Aim of the task
Set down, exactly as written, every line from the top of the records below to the line containing "-- ===== PORT B", both ends included, and no others.

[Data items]
══════════

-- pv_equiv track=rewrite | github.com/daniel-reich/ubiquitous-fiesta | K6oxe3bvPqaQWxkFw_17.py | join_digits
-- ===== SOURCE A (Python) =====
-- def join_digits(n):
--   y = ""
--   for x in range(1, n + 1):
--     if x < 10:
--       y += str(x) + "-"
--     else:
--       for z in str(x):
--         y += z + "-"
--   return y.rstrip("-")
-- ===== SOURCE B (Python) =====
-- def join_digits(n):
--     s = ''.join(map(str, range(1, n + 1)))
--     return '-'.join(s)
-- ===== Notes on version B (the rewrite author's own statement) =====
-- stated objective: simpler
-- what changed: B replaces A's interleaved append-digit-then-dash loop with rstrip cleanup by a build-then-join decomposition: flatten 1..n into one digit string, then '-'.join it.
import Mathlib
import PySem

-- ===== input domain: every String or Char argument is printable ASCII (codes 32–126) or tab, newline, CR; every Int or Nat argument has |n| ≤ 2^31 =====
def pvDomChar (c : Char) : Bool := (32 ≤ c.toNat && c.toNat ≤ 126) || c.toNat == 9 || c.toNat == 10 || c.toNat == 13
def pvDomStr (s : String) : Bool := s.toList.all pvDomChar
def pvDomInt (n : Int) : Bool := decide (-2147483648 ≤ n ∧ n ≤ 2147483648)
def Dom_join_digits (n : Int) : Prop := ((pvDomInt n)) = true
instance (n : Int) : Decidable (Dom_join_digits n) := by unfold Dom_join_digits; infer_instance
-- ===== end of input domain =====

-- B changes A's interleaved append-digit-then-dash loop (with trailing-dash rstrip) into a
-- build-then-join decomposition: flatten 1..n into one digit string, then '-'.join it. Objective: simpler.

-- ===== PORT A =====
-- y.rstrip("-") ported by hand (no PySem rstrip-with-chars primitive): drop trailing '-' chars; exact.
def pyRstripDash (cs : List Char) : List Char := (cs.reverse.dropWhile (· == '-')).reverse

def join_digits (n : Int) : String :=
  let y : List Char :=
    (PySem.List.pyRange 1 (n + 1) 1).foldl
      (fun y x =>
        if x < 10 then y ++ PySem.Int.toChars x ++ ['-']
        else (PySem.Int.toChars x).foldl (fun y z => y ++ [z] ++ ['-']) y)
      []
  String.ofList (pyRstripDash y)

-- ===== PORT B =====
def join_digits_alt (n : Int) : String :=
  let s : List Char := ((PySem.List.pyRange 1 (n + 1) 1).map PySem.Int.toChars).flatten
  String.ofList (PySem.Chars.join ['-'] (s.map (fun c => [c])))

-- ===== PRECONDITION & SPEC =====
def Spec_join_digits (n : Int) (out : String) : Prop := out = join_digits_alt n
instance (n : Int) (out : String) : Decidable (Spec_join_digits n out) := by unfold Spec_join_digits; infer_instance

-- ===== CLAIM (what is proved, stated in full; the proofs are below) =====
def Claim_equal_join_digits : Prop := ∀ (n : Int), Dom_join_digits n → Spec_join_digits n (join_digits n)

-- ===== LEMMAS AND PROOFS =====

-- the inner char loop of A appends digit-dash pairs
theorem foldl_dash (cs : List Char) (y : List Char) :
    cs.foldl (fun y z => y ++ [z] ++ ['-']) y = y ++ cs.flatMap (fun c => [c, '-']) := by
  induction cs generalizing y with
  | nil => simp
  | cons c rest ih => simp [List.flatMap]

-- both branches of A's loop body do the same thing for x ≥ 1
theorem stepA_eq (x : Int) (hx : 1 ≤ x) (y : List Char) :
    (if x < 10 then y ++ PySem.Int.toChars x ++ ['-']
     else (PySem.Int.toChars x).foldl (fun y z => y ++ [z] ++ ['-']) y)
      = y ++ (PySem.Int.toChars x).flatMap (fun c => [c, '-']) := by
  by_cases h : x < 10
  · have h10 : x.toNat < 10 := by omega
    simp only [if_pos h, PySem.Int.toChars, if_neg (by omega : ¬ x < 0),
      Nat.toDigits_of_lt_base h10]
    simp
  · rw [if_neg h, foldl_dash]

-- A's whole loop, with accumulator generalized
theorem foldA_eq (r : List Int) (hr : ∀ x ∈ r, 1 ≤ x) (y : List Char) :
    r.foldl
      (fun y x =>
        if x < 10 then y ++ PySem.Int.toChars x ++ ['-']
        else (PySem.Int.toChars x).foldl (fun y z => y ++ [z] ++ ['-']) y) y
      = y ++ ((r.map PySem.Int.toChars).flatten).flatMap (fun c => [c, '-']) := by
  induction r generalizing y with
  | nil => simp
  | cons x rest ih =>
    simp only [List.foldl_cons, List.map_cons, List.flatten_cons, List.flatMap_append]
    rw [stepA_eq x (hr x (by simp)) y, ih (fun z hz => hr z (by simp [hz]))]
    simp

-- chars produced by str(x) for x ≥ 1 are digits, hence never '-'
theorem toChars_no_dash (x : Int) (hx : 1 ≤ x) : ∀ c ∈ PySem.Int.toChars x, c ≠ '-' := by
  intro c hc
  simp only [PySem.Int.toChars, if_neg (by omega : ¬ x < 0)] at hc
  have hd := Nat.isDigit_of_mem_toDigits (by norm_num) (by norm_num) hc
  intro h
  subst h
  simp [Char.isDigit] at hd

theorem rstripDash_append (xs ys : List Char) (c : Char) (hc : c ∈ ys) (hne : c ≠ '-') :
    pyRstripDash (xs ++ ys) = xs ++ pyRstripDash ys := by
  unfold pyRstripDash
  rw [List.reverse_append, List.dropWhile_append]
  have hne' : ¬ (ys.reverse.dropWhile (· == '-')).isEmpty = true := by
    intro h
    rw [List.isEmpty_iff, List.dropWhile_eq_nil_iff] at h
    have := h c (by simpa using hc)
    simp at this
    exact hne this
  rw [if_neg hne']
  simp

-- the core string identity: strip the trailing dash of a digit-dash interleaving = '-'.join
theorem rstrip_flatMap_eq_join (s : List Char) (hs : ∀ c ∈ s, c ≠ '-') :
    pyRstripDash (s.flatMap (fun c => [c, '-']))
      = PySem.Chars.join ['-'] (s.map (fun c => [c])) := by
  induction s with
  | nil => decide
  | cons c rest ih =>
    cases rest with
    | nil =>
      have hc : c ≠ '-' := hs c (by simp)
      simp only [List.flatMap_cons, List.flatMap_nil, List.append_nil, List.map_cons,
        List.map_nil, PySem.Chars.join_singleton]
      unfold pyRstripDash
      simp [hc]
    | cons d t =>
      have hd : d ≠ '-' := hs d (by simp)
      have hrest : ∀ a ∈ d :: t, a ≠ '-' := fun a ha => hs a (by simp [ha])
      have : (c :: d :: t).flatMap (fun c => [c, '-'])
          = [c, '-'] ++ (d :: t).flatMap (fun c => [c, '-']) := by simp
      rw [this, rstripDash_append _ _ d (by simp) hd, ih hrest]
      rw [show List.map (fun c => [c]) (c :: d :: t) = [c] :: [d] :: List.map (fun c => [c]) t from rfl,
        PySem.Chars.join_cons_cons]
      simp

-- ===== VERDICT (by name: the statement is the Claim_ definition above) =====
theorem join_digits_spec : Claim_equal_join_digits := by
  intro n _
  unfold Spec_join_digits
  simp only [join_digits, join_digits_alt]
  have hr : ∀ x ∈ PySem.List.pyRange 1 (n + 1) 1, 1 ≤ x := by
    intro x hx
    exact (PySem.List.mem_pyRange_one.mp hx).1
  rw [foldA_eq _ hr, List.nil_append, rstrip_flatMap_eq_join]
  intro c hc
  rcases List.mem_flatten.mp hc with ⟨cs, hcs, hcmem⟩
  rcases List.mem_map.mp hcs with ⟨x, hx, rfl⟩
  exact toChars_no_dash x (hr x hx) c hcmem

══════════

Result of the exercise
-- pv_equiv track=rewrite | github.com/daniel-reich/ubiquitous-fiesta | K6oxe3bvPqaQWxkFw_17.py | join_digits
-- ===== SOURCE A (Python) =====
-- def join_digits(n):
--   y = ""
--   for x in range(1, n + 1):
--     if x < 10:
--       y += str(x) + "-"
--     else:
--       for z in str(x):
--         y += z + "-"
--   return y.rstrip("-")
-- ===== SOURCE B (Python) =====
-- def join_digits(n):
--     s = ''.join(map(str, range(1, n + 1)))
--     return '-'.join(s)
-- ===== Notes on version B (the rewrite author's own statement) =====
-- stated objective: simpler
-- what changed: B replaces A's interleaved append-digit-then-dash loop with rstrip cleanup by a build-then-join decomposition: flatten 1..n into one digit string, then '-'.join it.
import Mathlib
import PySem

-- ===== input domain: every String or Char argument is printable ASCII (codes 32–126) or tab, newline, CR; every Int or Nat argument has |n| ≤ 2^31 =====
def pvDomChar (c : Char) : Bool := (32 ≤ c.toNat && c.toNat ≤ 126) || c.toNat == 9 || c.toNat == 10 || c.toNat == 13
def pvDomStr (s : String) : Bool := s.toList.all pvDomChar
def pvDomInt (n : Int) : Bool := decide (-2147483648 ≤ n ∧ n ≤ 2147483648)
def Dom_join_digits (n : Int) : Prop := ((pvDomInt n)) = true
instance (n : Int) : Decidable (Dom_join_digits n) := by unfold Dom_join_digits; infer_instance
-- ===== end of input domain =====

-- B changes A's interleaved append-digit-then-dash loop (with trailing-dash rstrip) into a
-- build-then-join decomposition: flatten 1..n into one digit string, then '-'.join it. Objective: simpler.

-- ===== PORT A =====
-- y.rstrip("-") ported by hand (no PySem rstrip-with-chars primitive): drop trailing '-' chars; exact.
def pyRstripDash (cs : List Char) : List Char := (cs.reverse.dropWhile (· == '-')).reverse

def join_digits (n : Int) : String :=
  let y : List Char :=
    (PySem.List.pyRange 1 (n + 1) 1).foldl
      (fun y x =>
        if x < 10 then y ++ PySem.Int.toChars x ++ ['-']
        else (PySem.Int.toChars x).foldl (fun y z => y ++ [z] ++ ['-']) y)
      []
  String.ofList (pyRstripDash y)

-- ===== PORT B =====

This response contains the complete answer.